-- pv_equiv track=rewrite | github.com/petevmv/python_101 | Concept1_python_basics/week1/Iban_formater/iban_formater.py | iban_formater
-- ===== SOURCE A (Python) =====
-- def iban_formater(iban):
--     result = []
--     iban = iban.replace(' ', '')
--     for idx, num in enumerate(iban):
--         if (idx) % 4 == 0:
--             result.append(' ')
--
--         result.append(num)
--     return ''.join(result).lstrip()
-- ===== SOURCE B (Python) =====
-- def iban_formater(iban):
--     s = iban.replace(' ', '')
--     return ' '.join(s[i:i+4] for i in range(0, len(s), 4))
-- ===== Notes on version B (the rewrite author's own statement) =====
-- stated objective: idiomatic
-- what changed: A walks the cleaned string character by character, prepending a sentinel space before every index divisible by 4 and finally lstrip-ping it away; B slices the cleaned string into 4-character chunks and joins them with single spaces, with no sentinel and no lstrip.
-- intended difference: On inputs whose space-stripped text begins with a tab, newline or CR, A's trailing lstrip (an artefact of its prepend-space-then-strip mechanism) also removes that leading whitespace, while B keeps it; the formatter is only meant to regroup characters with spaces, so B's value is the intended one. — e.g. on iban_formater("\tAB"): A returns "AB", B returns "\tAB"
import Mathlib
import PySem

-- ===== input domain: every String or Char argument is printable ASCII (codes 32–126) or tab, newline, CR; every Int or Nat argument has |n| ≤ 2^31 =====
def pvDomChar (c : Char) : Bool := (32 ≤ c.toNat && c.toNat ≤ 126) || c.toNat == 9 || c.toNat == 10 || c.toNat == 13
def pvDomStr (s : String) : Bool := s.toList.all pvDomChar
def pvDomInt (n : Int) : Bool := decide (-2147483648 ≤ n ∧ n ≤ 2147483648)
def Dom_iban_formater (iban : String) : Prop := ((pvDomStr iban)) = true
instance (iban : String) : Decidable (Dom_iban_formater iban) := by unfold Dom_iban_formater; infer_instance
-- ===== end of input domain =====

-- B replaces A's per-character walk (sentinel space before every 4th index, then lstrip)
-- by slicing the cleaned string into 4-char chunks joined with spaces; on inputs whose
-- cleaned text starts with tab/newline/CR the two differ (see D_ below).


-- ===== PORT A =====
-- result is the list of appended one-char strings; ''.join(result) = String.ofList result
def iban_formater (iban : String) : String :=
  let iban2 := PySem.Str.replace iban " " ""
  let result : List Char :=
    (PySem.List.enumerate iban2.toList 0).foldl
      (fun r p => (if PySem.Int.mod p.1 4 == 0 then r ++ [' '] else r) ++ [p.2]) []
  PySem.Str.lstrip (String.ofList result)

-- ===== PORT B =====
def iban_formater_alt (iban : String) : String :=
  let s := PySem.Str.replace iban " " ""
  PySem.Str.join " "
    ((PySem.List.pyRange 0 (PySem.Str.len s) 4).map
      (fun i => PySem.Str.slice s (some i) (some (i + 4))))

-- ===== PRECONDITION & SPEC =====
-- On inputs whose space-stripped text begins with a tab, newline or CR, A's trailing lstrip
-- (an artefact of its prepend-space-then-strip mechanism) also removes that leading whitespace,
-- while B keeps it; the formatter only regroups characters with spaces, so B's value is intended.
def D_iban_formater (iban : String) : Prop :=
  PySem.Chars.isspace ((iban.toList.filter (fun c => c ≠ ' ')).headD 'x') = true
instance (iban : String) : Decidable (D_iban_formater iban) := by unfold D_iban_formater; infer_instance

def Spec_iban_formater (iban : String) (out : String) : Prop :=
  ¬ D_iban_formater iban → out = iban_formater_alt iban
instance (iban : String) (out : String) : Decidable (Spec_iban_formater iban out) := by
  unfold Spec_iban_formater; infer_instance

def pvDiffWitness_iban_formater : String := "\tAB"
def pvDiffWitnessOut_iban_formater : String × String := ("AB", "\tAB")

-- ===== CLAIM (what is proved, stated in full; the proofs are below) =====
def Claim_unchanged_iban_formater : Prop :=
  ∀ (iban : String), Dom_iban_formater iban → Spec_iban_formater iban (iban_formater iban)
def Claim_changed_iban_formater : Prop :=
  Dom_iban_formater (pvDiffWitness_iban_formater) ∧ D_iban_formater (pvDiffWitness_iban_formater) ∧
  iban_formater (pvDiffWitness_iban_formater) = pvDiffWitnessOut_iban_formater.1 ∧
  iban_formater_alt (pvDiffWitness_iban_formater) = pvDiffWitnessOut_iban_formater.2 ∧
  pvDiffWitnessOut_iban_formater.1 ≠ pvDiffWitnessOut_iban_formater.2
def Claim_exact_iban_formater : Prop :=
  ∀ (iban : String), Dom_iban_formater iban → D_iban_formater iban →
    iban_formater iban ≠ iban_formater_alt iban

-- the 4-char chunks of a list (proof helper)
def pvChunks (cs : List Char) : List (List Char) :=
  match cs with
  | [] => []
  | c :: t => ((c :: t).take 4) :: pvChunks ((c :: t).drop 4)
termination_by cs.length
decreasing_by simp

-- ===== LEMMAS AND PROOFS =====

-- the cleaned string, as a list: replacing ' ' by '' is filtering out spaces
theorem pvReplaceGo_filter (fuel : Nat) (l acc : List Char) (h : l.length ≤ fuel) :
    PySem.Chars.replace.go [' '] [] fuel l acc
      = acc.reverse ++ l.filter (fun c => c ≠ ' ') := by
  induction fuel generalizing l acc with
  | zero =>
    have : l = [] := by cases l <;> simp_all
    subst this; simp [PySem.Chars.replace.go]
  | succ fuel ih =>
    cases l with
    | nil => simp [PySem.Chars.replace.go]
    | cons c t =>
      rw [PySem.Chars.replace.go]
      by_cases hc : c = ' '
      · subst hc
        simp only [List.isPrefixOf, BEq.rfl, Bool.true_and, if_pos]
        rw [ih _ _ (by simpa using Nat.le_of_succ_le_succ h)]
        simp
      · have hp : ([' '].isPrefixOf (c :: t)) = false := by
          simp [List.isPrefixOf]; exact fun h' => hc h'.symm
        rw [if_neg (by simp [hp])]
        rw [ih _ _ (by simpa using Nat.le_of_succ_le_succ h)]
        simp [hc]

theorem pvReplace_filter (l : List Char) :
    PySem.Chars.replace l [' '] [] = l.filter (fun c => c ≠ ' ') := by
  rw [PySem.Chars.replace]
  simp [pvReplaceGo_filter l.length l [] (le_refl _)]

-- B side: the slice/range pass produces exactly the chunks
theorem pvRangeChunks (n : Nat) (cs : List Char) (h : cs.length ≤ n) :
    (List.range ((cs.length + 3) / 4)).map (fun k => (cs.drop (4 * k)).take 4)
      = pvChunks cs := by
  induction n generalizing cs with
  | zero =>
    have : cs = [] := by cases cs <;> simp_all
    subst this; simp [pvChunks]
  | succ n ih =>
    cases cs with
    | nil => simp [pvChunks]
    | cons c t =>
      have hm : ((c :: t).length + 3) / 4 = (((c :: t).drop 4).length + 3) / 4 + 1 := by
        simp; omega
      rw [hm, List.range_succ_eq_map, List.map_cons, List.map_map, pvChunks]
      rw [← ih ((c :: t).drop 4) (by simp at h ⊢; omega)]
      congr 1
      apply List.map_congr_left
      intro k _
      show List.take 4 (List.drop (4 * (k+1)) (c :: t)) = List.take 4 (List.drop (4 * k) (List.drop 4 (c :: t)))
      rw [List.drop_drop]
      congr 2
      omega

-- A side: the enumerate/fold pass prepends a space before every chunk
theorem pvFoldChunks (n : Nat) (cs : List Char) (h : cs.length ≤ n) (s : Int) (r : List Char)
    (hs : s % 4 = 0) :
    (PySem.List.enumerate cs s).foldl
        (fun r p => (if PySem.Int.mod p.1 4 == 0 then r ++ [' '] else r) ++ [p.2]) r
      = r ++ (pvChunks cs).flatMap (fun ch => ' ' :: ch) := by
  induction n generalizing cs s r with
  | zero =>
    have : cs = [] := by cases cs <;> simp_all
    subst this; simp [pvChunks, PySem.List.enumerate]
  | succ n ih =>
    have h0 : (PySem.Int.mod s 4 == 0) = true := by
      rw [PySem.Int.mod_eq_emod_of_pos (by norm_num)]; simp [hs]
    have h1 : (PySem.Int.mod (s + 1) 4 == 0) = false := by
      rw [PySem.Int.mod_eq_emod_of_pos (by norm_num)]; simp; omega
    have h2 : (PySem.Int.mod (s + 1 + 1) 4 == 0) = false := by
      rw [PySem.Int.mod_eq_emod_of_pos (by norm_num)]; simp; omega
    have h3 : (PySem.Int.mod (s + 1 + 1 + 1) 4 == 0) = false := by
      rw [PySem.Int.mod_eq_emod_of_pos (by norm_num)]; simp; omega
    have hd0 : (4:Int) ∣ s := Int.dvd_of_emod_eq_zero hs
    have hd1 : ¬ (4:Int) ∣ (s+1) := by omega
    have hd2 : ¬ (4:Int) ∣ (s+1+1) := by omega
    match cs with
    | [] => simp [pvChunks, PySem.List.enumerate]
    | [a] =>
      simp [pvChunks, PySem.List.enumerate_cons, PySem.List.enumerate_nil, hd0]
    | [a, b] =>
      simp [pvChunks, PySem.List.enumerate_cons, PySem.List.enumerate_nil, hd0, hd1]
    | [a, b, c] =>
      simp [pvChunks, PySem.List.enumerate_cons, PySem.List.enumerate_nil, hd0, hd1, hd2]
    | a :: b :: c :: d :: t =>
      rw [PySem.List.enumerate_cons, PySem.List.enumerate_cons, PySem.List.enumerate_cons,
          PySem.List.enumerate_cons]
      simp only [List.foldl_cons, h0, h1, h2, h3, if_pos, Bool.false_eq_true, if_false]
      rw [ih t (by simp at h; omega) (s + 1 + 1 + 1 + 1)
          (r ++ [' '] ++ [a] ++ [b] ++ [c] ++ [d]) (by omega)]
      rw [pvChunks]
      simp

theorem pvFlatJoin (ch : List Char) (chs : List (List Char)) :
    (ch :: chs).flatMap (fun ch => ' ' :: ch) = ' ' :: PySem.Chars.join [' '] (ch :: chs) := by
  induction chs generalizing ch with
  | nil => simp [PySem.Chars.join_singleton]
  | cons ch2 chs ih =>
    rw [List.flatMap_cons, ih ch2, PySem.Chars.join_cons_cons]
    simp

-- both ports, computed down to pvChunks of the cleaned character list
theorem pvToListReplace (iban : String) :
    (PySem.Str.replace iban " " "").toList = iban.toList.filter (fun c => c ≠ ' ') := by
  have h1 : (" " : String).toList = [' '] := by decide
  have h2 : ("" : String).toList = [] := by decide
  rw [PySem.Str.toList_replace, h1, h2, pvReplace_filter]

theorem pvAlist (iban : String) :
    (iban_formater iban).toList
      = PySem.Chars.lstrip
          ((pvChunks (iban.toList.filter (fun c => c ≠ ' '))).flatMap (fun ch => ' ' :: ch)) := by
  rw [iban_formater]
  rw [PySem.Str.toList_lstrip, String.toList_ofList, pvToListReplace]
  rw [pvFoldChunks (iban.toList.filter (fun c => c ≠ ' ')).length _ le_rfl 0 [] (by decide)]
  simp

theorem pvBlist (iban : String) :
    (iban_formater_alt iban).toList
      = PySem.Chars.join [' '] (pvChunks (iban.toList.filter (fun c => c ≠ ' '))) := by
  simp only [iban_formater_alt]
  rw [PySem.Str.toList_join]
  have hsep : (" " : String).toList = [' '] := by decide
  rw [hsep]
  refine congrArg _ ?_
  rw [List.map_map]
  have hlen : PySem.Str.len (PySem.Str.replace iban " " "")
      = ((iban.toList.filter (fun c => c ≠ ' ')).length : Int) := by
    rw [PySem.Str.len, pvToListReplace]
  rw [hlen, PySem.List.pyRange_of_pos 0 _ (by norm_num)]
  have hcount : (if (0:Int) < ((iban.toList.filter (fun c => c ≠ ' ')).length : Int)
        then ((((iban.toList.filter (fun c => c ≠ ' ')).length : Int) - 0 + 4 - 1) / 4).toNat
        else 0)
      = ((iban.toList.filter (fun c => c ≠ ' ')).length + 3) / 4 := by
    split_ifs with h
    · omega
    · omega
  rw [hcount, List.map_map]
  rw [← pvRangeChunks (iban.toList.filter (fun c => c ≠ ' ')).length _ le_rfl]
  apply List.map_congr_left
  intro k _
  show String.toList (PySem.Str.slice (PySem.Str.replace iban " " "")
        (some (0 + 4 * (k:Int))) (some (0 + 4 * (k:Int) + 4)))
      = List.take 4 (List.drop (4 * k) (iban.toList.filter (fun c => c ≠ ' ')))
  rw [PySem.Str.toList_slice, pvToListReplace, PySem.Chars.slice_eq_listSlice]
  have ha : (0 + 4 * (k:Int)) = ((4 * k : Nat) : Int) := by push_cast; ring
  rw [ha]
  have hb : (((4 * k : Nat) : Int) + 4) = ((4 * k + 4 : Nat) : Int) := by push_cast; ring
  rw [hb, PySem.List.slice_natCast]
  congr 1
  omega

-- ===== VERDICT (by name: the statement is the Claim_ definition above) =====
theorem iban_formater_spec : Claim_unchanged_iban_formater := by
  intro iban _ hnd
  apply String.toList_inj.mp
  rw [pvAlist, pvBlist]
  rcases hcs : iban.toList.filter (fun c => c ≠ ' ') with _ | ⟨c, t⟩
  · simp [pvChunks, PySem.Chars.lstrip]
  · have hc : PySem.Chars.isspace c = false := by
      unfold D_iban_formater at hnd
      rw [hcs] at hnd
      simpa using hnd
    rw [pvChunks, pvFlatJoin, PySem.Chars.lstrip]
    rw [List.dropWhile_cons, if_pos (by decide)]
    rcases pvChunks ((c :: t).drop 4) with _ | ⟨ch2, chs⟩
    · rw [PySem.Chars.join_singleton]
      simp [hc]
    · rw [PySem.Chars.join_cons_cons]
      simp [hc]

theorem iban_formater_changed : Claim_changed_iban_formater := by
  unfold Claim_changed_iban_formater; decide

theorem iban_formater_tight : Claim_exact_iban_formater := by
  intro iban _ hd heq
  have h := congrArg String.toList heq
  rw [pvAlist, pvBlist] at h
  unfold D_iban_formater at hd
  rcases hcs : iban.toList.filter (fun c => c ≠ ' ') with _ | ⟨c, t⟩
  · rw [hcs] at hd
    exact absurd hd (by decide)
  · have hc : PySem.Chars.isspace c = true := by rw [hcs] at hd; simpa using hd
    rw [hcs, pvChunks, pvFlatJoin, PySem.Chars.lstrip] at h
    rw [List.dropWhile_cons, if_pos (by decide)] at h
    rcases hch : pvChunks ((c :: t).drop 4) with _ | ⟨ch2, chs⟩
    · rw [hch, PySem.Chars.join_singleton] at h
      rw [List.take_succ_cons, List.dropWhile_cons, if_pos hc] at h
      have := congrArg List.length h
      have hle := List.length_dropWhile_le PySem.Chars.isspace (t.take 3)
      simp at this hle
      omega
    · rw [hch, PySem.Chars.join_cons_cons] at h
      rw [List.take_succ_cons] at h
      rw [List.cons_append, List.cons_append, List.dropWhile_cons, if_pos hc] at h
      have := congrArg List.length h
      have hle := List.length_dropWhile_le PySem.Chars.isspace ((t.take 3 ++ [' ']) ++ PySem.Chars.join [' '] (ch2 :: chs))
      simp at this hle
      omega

* [Required work]: Where a line of the entries above holds the word "else", return that line.

* [Reply]:
      (fun r p => (if PySem.Int.mod p.1 4 == 0 then r ++ [' '] else r) ++ [p.2]) []
        (fun r p => (if PySem.Int.mod p.1 4 == 0 then r ++ [' '] else r) ++ [p.2]) r
        else 0)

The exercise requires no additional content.